Data supplied.
lemma pvXFold_eq (t : Int) (P : List Int) (hP : ∀ p ∈ P, 2 ≤ p) (hPsort : P.Pairwise (· < ·))
    (xs : List Int) (e : List Int) (d : PySem.Dict Int (List Int)) (hd : pvInv d)
    (hxs : ∀ x ∈ xs, 2 ≤ x) (hsort : xs.Pairwise (· < ·)) :
    (xs.foldl (fun st x => P.foldl (fun st y => pvALoopZ t x y P st) st) (e, d)).1 =
      pvBLoopX t xs P e := by
  induction xs generalizing e d with
  | nil => rfl
  | cons x rest ih =>
    have hx : 2 ≤ x := hxs x (by simp)
    have hy := pvYFold_eq t x P P e d hd hP hPsort
    have hrest : ∀ x' ∈ rest, 2 ≤ x' := fun x' hx' => hxs x' (by simp [hx'])
    have hsort' : rest.Pairwise (· < ·) := hsort.of_cons
    simp only [List.foldl_cons, pvBLoopX]
    by_cases hc : x * x > t
    · rw [if_pos hc]
      set res := P.foldl (fun st y => pvALoopZ t x y P st) (e, d) with hres
      have hye : res.1 = e := by rw [hy.1]; exact pvBLoopY_gt _ _ _ _ _ hP hc
      have ihres := ih res.1 res.2 hy.2 hrest hsort'
      rw [Prod.mk.eta] at ihres
      rw [hye] at ihres
      rw [ihres]
      cases rest with
      | nil => rfl
      | cons x' r2 =>
        have hlt : x < x' := (List.pairwise_cons.mp hsort).1 x' (by simp)
        have hsq : x * x ≤ x' * x' := mul_le_mul (le_of_lt hlt) (le_of_lt hlt) (by omega) (by omega)
        have hgt : x' * x' > t := by linarith
        simp only [pvBLoopX]
        rw [if_pos hgt]
    · rw [if_neg hc]
      set res := P.foldl (fun st y => pvALoopZ t x y P st) (e, d) with hres
      have ihres := ih res.1 res.2 hy.2 hrest hsort'
      rw [Prod.mk.eta] at ihres
      rw [hy.1] at ihres
      exact ihres

-- ===== VERDICT (by name: the statement is the Claim_ definition above) =====
theorem get_expressible_as_sum_of_prime_square_prime_cube_prime_fourth_power_spec : Claim_equal_get_expressible_as_sum_of_prime_square_prime_cube_prime_fourth_power := by
  intro t _hdom _hpre
  unfold Spec_get_expressible_as_sum_of_prime_square_prime_cube_prime_fourth_power
  unfold get_expressible_as_sum_of_prime_square_prime_cube_prime_fourth_power
    get_expressible_as_sum_of_prime_square_prime_cube_prime_fourth_power_alt
  have hth : 1 ≤ Int.sqrt t + 1 := by have := Int.sqrt_nonneg t; omega
  rw [primes_eq _ hth]
  set P := pvBPrimes (Int.sqrt t + 1) with hP
  have hPf : P = (PySem.List.pyRange 2 (Int.sqrt t + 1) 1).filter pvIsP := pvBPrimes_eq _
  have hP2 : ∀ p ∈ P, 2 ≤ p := by
    intro p hp
    rw [hPf, List.mem_filter] at hp
    have := hp.2
    simp only [pvIsP, decide_eq_true_eq] at this
    exact this.1
  have hPsort : P.Pairwise (· < ·) := by
    rw [hPf]
    exact (PySem.List.pairwise_lt_pyRange_one 2 (Int.sqrt t + 1)).sublist List.filter_sublist
  have hInv : pvInv (PySem.Dict.empty : PySem.Dict Int (List Int)) := by
    intro n l hl
    rw [PySem.Dict.get?_empty] at hl
    exact absurd hl (by simp)
  exact pvXFold_eq t P hP2 hPsort P [] PySem.Dict.empty hInv hP2 hPsort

Your instructions.
Please copy, exactly and with nothing else, the lines above beginning at the line that has "rw [if_neg hc]" and ending with the line that has "have hth : 1".

Answer space.
    · rw [if_neg hc]
      set res := P.foldl (fun st y => pvALoopZ t x y P st) (e, d) with hres
      have ihres := ih res.1 res.2 hy.2 hrest hsort'
      rw [Prod.mk.eta] at ihres
      rw [hy.1] at ihres
      exact ihres

-- ===== VERDICT (by name: the statement is the Claim_ definition above) =====
theorem get_expressible_as_sum_of_prime_square_prime_cube_prime_fourth_power_spec : Claim_equal_get_expressible_as_sum_of_prime_square_prime_cube_prime_fourth_power := by
  intro t _hdom _hpre
  unfold Spec_get_expressible_as_sum_of_prime_square_prime_cube_prime_fourth_power
  unfold get_expressible_as_sum_of_prime_square_prime_cube_prime_fourth_power
    get_expressible_as_sum_of_prime_square_prime_cube_prime_fourth_power_alt
  have hth : 1 ≤ Int.sqrt t + 1 := by have := Int.sqrt_nonneg t; omega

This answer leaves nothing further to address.